‘Bud man’ ready to deliver

O'Malley Beverage buys Classic Eagle Distributing

There’s a new Bud man in town.

Kevin O’Malley is overseeing distribution of Anheuser-Busch products in Lawrence and six counties in northeast Kansas, after his family-owned business bought the former Classic Eagle Distributing LLC.

The new Kansas operation – O’Malley Beverage of Kansas Inc. – takes over an operation that bought more than $10 million of products and services from the brewery giant last year, enough to move 1.1 million cases of Budweiser, Michelob and other Anheuser-Busch products from Lawrence to Atchison, Garnett, Leavenworth, Ozawkie and all points between.

And O’Malley wants more.

“Everything I have is because of Anheuser-Busch,” O’Malley said Friday, sporting a Bud Light polo shirt in his new office at 2050 Packer Court in northern Lawrence. “Anheuser-Busch has made me. That’s why I just love being the Bud man so much – because that’s who I am. It’s about shaking hands, meeting people and making friends. It’s about relationships.

“That’s our business.”

O’Malley – who actually sported a life-sized “Bud Man” suit early in his Anheuser-Busch career, dancing on the bar at The Hawk when he started in promotions – plans to bring some fun, friendliness and fairness back to an operation that has endured some bitterness in recent years.

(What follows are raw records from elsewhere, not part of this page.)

-- pv_equiv track=rewrite | github.com/miladkeivanfar/tld-validate | tld_validate.py | validate_domains
-- ===== SOURCE A (Python) =====
-- def validate_domains(domains, valid_tlds, exclude=""):
--     valid_domains = []
--     invalid_domains = []
--     exclude_tld = exclude
--     valid_tlds_set = set(valid_tlds)
--     for domain in domains:
--         if any(domain.endswith(tld) for tld in valid_tlds_set):
--             if exclude_tld != None:
--                 if domain.endswith(exclude_tld):
--                     invalid_domains.append(domain)
--                 else:
--                     valid_domains.append(domain)
--             else:
--                 valid_domains.append(domain)
--         else:
--             invalid_domains.append(domain)
--     return valid_domains, invalid_domains
-- ===== SOURCE B (Python) =====
-- def validate_domains(domains, valid_tlds, exclude=""):
--     # hash-set of TLDs; per domain test each of its suffixes for membership,
--     # instead of scanning every TLD per domain
--     tlds = set(valid_tlds)
--     valid, invalid = [], []
--     for d in domains:
--         n = len(d)
--         matched = any(d[n - k:] in tlds for k in range(n + 1))
--         if matched and (exclude is None or not d.endswith(exclude)):
--             valid.append(d)
--         else:
--             invalid.append(d)
--     return valid, invalid
-- ===== Notes on version B (the rewrite author's own statement) =====
-- stated objective: faster
-- what changed: Instead of testing every TLD with endswith per domain (O(T*L) per domain), B builds a hash set of the TLDs once and probes each suffix of the domain for membership (O(L) hash probes per domain), keeping the same exclude/endswith classification.
import Mathlib
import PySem

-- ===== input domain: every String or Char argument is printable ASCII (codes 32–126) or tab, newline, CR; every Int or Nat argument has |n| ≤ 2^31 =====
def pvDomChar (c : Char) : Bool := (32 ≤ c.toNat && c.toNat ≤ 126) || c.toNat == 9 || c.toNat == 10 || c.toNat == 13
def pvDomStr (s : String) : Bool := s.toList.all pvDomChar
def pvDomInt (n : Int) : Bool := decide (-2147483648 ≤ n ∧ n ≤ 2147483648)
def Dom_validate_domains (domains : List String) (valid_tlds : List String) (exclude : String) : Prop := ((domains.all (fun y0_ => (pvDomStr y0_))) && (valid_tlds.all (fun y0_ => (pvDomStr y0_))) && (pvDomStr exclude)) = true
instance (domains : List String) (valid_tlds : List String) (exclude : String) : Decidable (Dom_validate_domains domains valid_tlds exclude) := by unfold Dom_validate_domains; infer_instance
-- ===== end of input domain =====

-- B replaces A's per-domain scan over all TLDs (endswith each) by a hash-set of TLDs
-- probed once per suffix of the domain; objective: faster on large TLD lists.


-- ===== PORT A =====
-- literal port of A: set of TLDs, then for each domain 'any(domain.endswith(tld) …)';
-- 'exclude_tld != None' is always true here (exclude : String), so that branch is taken.
def validate_domains (domains : List String) (valid_tlds : List String) (exclude : String) : List String × List String :=
  let valid_tlds_set : PySem.Set String := PySem.Set.ofList valid_tlds
  domains.foldl
    (fun acc domain =>
      if valid_tlds_set.any (fun tld => PySem.Str.endswith domain tld) then
        if PySem.Str.endswith domain exclude then (acc.1, acc.2 ++ [domain])
        else (acc.1 ++ [domain], acc.2)
      else (acc.1, acc.2 ++ [domain]))
    ([], [])

-- ===== PORT B =====
-- port of Source B: membership of each suffix d[n-k:] in the TLD set; 'exclude is None' is
-- always false here (exclude : String), so the guard is just 'not d.endswith(exclude)'.
def validate_domains_alt (domains : List String) (valid_tlds : List String) (exclude : String) : List String × List String :=
  let tlds : PySem.Set String := PySem.Set.ofList valid_tlds
  domains.foldl
    (fun acc d =>
      let n := PySem.Str.len d
      let matched := (PySem.List.pyRange 0 (n + 1) 1).any
        (fun k => PySem.Set.contains tlds (PySem.Str.slice d (some (n - k)) none))
      if matched && !(PySem.Str.endswith d exclude) then (acc.1 ++ [d], acc.2)
      else (acc.1, acc.2 ++ [d]))
    ([], [])

-- ===== PRECONDITION & SPEC =====
def Spec_validate_domains (domains : List String) (valid_tlds : List String) (exclude : String) (out : List String × List String) : Prop := out = validate_domains_alt domains valid_tlds exclude
instance (domains : List String) (valid_tlds : List String) (exclude : String) (out : List String × List String) : Decidable (Spec_validate_domains domains valid_tlds exclude out) := by unfold Spec_validate_domains; infer_instance

-- ===== CLAIM (what is proved, stated in full; the proofs are below) =====
def Claim_equal_validate_domains : Prop := ∀ (domains : List String) (valid_tlds : List String) (exclude : String), Dom_validate_domains domains valid_tlds exclude → Spec_validate_domains domains valid_tlds exclude (validate_domains domains valid_tlds exclude)

-- ===== LEMMAS AND PROOFS =====

-- A's match test (some TLD is a suffix of d) equals B's (some suffix of d is in the TLD set).
theorem matched_eq (d : String) (valid_tlds : List String) :
    (PySem.Set.ofList valid_tlds).any (fun tld => PySem.Str.endswith d tld)
    = (PySem.List.pyRange 0 (PySem.Str.len d + 1) 1).any
        (fun k => PySem.Set.contains (PySem.Set.ofList valid_tlds) (PySem.Str.slice d (some (PySem.Str.len d - k)) none)) := by
  rcases Bool.eq_false_or_eq_true ((PySem.Set.ofList valid_tlds).any (fun tld => PySem.Str.endswith d tld)) with h | h <;> rw [h] <;> symm
  · -- some TLD t is a suffix of d: k = len t witnesses B's any
    rw [List.any_eq_true] at h ⊢
    obtain ⟨t, ht, hend⟩ := h
    have htl : t.toList <:+ d.toList := by
      simpa [pysem, PySem.Chars.endswith_iff] using hend
    have hlen : t.length ≤ d.length := by
      simpa [String.length_toList] using htl.length_le
    refine ⟨(t.length : Int), ?_, ?_⟩
    · rw [PySem.List.mem_pyRange_one]
      refine ⟨Int.natCast_nonneg _, ?_⟩
      simp [pysem]; omega
    · obtain ⟨p, hp⟩ := htl
      have hplen : p.length = d.length - t.length := by
        have := congrArg List.length hp
        simp [String.length_toList] at this; omega
      have hdrop : d.toList.drop (d.length - t.length) = t.toList := by
        rw [← hplen, ← hp]; exact List.drop_left
      have hnn : (0:Int) ≤ PySem.Str.len d - (t.length : Int) := by simp [pysem]; omega
      have hs : PySem.Str.slice d (some (PySem.Str.len d - (t.length : Int))) none = t := by
        apply String.toList_inj.mp
        have h1 : (PySem.Str.slice d (some (PySem.Str.len d - (t.length : Int))) none).toList
            = d.toList.drop (PySem.Str.len d - (t.length : Int)).toNat := by
          rw [PySem.Str.toList_slice, PySem.Chars.slice_eq_listSlice, PySem.List.slice_from _ hnn]
        have h2 : (PySem.Str.len d - (t.length : Int)).toNat = d.length - t.length := by
          simp [pysem]
        rw [h1, h2, hdrop]
      rw [hs]
      simpa [pysem] using ht
  · -- no TLD is a suffix of d: no suffix of d is in the set
    rw [List.any_eq_false] at h ⊢
    intro k hk
    rw [PySem.List.mem_pyRange_one] at hk
    simp only [Bool.not_eq_true]
    rcases Bool.eq_false_or_eq_true (PySem.Set.contains (PySem.Set.ofList valid_tlds)
      (PySem.Str.slice d (some (PySem.Str.len d - k)) none)) with hc | hc
    · exfalso
      have hmem : PySem.Str.slice d (some (PySem.Str.len d - k)) none ∈ valid_tlds := by
        simpa [pysem] using hc
      apply h _ (by simpa [pysem] using hmem)
      have hnn : (0:Int) ≤ PySem.Str.len d - k := by simp [pysem] at hk ⊢; omega
      simp only [PySem.Str.endswith_eq, PySem.Chars.endswith_iff]
      have hsl : (PySem.Str.slice d (some (PySem.Str.len d - k)) none).toList
          = d.toList.drop (PySem.Str.len d - k).toNat := by
        rw [PySem.Str.toList_slice, PySem.Chars.slice_eq_listSlice, PySem.List.slice_from _ hnn]
      rw [show ((d.length : Int)) = PySem.Str.len d by simp [pysem], hsl]
      exact List.drop_suffix _ _
    · exact hc

-- the two per-domain step functions coincide
theorem step_eq (valid_tlds : List String) (exclude : String) :
    (fun (acc : List String × List String) domain =>
      if (PySem.Set.ofList valid_tlds).any (fun tld => PySem.Str.endswith domain tld) then
        if PySem.Str.endswith domain exclude then (acc.1, acc.2 ++ [domain])
        else (acc.1 ++ [domain], acc.2)
      else (acc.1, acc.2 ++ [domain]))
    = (fun (acc : List String × List String) d =>
      let n := PySem.Str.len d
      let matched := (PySem.List.pyRange 0 (n + 1) 1).any
        (fun k => PySem.Set.contains (PySem.Set.ofList valid_tlds) (PySem.Str.slice d (some (n - k)) none))
      if matched && !(PySem.Str.endswith d exclude) then (acc.1 ++ [d], acc.2)
      else (acc.1, acc.2 ++ [d])) := by
  funext acc d
  simp only [← matched_eq d valid_tlds]
  rcases Bool.eq_false_or_eq_true ((PySem.Set.ofList valid_tlds).any (fun tld => PySem.Str.endswith d tld)) with h | h <;>
    rcases Bool.eq_false_or_eq_true (PySem.Str.endswith d exclude) with h2 | h2 <;>
    simp only [h, h2, Bool.not_true, Bool.not_false, Bool.and_true, Bool.and_false] <;> simp

-- ===== VERDICT (by name: the statement is the Claim_ definition above) =====
theorem validate_domains_spec : Claim_equal_validate_domains := by
  intro domains valid_tlds exclude _
  show validate_domains domains valid_tlds exclude = validate_domains_alt domains valid_tlds exclude
  exact congrArg (fun f => List.foldl f (([], []) : List String × List String) domains)
    (step_eq valid_tlds exclude)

Kevin O'Malley is leading O'Malley Beverage of Kansas Inc., the new owner of Anheuser-Busch's distributorship in Lawrence and several surrounding counties.

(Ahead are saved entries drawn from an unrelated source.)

-- adjacent-duplicate scan on an ordered list detects exactly non-Nodup
lemma hasAdjDup_eq_false_iff : ∀ (l : List Int), l.Pairwise (· ≤ ·) →
    (hasAdjDup l = false ↔ l.Nodup) := by
  intro l
  induction l with
  | nil => intro _; simp [hasAdjDup]
  | cons x t ih =>
    intro hp
    cases t with
    | nil => simp [hasAdjDup]
    | cons y t2 =>
      have hp' := (List.pairwise_cons.mp hp).2
      have hxall := (List.pairwise_cons.mp hp).1
      simp only [hasAdjDup, Bool.or_eq_false_iff, beq_eq_false_iff_ne, ne_eq]
      rw [ih hp']
      constructor
      · rintro ⟨hxy, hnd⟩
        rw [List.nodup_cons]
        refine ⟨?_, hnd⟩
        intro hx
        rcases List.mem_cons.mp hx with rfl | hx'
        · exact hxy rfl
        · have hxy' : x < y := lt_of_le_of_ne (hxall y (by simp)) hxy
          have hyx : y ≤ x := by
            rcases List.pairwise_cons.mp hp' with ⟨hyall, -⟩
            exact hyall x hx'
          omega
      · intro hnd
        rcases List.nodup_cons.mp hnd with ⟨hxn, hnd'⟩
        exact ⟨fun he => hxn (he ▸ List.mem_cons_self), hnd'⟩

lemma check_alt_eq_canon (a b : List Int) : check_alt a b = checkCanon a b := by
  simp only [check_alt]
  set sa := PySem.List.sorted a (fun x => x) false with hsa
  set sb := PySem.List.sorted b (fun x => x) false with hsb
  have hpa : sa.Pairwise (· ≤ ·) := PySem.List.sorted_pairwise a (fun x => x)
  have hpb : sb.Pairwise (· ≤ ·) := PySem.List.sorted_pairwise b (fun x => x)
  have hperma : sa.Perm a := PySem.List.sorted_perm a (fun x => x) false
  have hpermb : sb.Perm b := PySem.List.sorted_perm b (fun x => x) false
  have hnda : sa.Nodup ↔ a.Nodup := hperma.nodup_iff
  have hndb : sb.Nodup ↔ b.Nodup := hpermb.nodup_iff
  by_cases ha : a.Nodup
  · rw [if_neg (by rw [Bool.not_eq_true, hasAdjDup_eq_false_iff sa hpa, hnda]; exact ha)]
    by_cases hb : b.Nodup
    · rw [if_neg (by rw [Bool.not_eq_true, hasAdjDup_eq_false_iff sb hpb, hndb]; exact hb)]
      have hlta : sa.Pairwise (· < ·) :=
        ((hpa.and (hnda.mpr ha)).imp (fun h => lt_of_le_of_ne h.1 h.2))
      have hltb : sb.Pairwise (· < ·) :=
        ((hpb.and (hndb.mpr hb)).imp (fun h => lt_of_le_of_ne h.1 h.2))
      rw [mergeHit2_eq sa sb 0 (by omega), commonCount_eq_filter sa sb hlta hltb]
      have hfeq : (sb.filter (fun y => decide (y ∈ sa))).length
          = (b.filter (fun y => decide (y ∈ a))).length := by
        rw [show sb.filter (fun y => decide (y ∈ sa)) = sb.filter (fun y => decide (y ∈ a)) from
          List.filter_congr (fun z _ => by simp [hperma.mem_iff])]
        exact (hpermb.filter _).length_eq
      rw [hfeq, checkCanon]
      by_cases hc : (b.filter (fun y => decide (y ∈ a))).length < 2
      · rw [if_neg (by simp; omega), if_pos ⟨ha, hb, hc⟩]
      · rw [if_pos (by simp; omega), if_neg (fun h => hc h.2.2)]
    · rw [if_pos (by
        rcases Bool.eq_false_or_eq_true (hasAdjDup sb) with h | h
        · exact h
        · exact absurd ((hasAdjDup_eq_false_iff sb hpb).mp h) (fun h' => hb (hndb.mp h')))]
      rw [checkCanon, if_neg (fun h => hb h.2.1)]
  · rw [if_pos (by
      rcases Bool.eq_false_or_eq_true (hasAdjDup sa) with h | h
      · exact h
      · exact absurd ((hasAdjDup_eq_false_iff sa hpa).mp h) (fun h' => ha (hnda.mp h')))]
    rw [checkCanon, if_neg (fun h => ha h.1)]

Classic Eagle’s former owners, Kirk Lambright and David Duncan, had entered the Lawrence market in 1998, after gaining control of the Budweiser distributorship from its longtime owners, the McDonald family, of Lawrence. The McDonalds had owned the distributorship for 65 years.

Under Lambright and Duncan, Classic Eagle served more than 400 customers in Douglas, Leavenworth, Franklin, Jefferson, Atchison and Anderson counties.

Customers and other industry observers in town said the relationship between the two owners – Lambright is the son of the brewery’s former chief counsel, and Duncan is Kirk Lambright’s cousin – had grown strained in the past year, with each partner trying to buy the other out. Classic Eagle’s purchases from the brewery had dropped to $10 million in 2004, down from $10.5 million a year earlier, according to the Anheuser-Busch proxy statements.

Finally, in May, Anheuser-Busch entertained bids for the business, which had expanded into a new 65,000-square-foot building a few years ago.

The O’Malleys won.

“We’d tried to buy three or four other places and never been successful,” O’Malley said. “When we heard that Lawrence was for sale, we made the decision that this was one we would not let pass.”

The purchase gave the O’Malley brothers the new building on eight acres in a new industrial area north of the Kansas Turnpike, across North Iowa Street from PackerWare. The business had 40 employees on the payroll, a number that has since been culled to 38, where it is expected to remain steady.

Next week, logistics officials from the brewery’s headquarters in St. Louis will be in Lawrence to help review the distributor’s 10 delivery routes, in search of efficiencies.

One change on the way: All customer accounts will be switched to “presale,” meaning that every truck will be loaded with cases guaranteed to be delivered to a customer, rather than stacked onto shelves in hopes they would be sold during a day’s route.

The company is at 2050 Packer Court, north of the Kansas Turnpike.

“It’s better service,” O’Malley said.

All customers – no matter how large or small – also will be paying the same prices for products, O’Malley said. That will be a change from the previous owners, who cut discounts to some of their larger accounts, such as major liquor stores.

The O’Malleys’ goal: Build relationships, make friends and boost sales. The Lawrence operation currently ranks last among Bud distributors in Kansas, with only 52 percent of the market.

The state average: 56 percent.

“When O’Malley Beverage took over the St. Joseph, Mo., operation in 1985, Anheuser-Busch had only 32 percent of the market; today we enjoy a market share of 65 percent,” said Pat O’Malley, who shares ownership of the Lawrence and St. Joseph distributors 50-50 with his brother.

Kevin O’Malley, who has been a “Bud man” since starting Anheuser-Busch as a Benedictine College student in 1978, is shooting for that same percentage out of Lawrence, which would put the operation on top in Kansas.

“It’s a great market,” Kevin O’Malley said. “It’s an honor to be here.”